= Beginning of Section =

-- pv_equiv track=rewrite | github.com/priamoryki/ITMO | semester-4/discrete-math/Lab-1/TaskG.py | polynomial_pow
-- ===== SOURCE A (Python) =====
-- def polynomial_mul(a, b):
--     result = [0 for _ in range(len(a) + len(b) - 1)]
--     for i in range(len(a)):
--         for j in range(len(b)):
--             result[i + j] += a[i] * b[j]
--     return result[:7]
--
-- def polynomial_pow(a, n):
--     res = [1, 0, 0, 0, 0, 0, 0]
--     while n != 0:
--         if n % 2 == 1:
--             res = polynomial_mul(res, a)
--             n -= 1
--         else:
--             a = polynomial_mul(a, a)
--             n //= 2
--     return res
-- ===== SOURCE B (Python) =====
-- def polynomial_mul(a, b):
--     result = [0 for _ in range(len(a) + len(b) - 1)]
--     for i in range(len(a)):
--         for j in range(len(b)):
--             result[i + j] += a[i] * b[j]
--     return result[:7]
--
-- def polynomial_pow(a, n):
--     # truncation to 7 coefficients is computation mod x^7: with a = a0 + x*t(x),
--     # a^n = sum_{j <= min(6, n)} C(n, j) * a0^(n-j) * x^j * t(x)^j  (mod x^7)
--     a0 = a[0] if a else 0
--     t = a[1:7]
--     res, tj, c = [0] * 7, [1], 1
--     for j in range(min(6, n) + 1):
--         s = c * a0 ** (n - j)
--         for k in range(len(tj)):
--             if j + k < 7:
--                 res[j + k] += s * tj[k]
--         tj = polynomial_mul(tj, t)
--         c = c * (n - j) // (j + 1)
--     return res
-- ===== Notes on version B (the rewrite author's own statement) =====
-- stated objective: alternative
-- what changed: Replaced the square-and-multiply while-loop by a closed-form binomial expansion mod x^7: writing a = a0 + x*t, B accumulates C(n,j)*a0^(n-j)*t^j for j<=6, needing at most 7 small truncated multiplications regardless of n (A does O(log n) squarings whose coefficients grow huge).
-- outside the precondition, e.g. on polynomial_pow([], 1): A returns [0, 0, 0, 0, 0, 0], B returns [0, 0, 0, 0, 0, 0, 0]; on polynomial_pow([1], -1): A does not finish within the time limit, B returns [0, 0, 0, 0, 0, 0, 0]
import Mathlib
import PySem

= End of Section =

> **Exercise**
Wherever "does" occurs in the records above, copy the line it sits in.

> **Exercise answer**
-- what changed: Replaced the square-and-multiply while-loop by a closed-form binomial expansion mod x^7: writing a = a0 + x*t, B accumulates C(n,j)*a0^(n-j)*t^j for j<=6, needing at most 7 small truncated multiplications regardless of n (A does O(log n) squarings whose coefficients grow huge).
-- outside the precondition, e.g. on polynomial_pow([], 1): A returns [0, 0, 0, 0, 0, 0], B returns [0, 0, 0, 0, 0, 0, 0]; on polynomial_pow([1], -1): A does not finish within the time limit, B returns [0, 0, 0, 0, 0, 0, 0]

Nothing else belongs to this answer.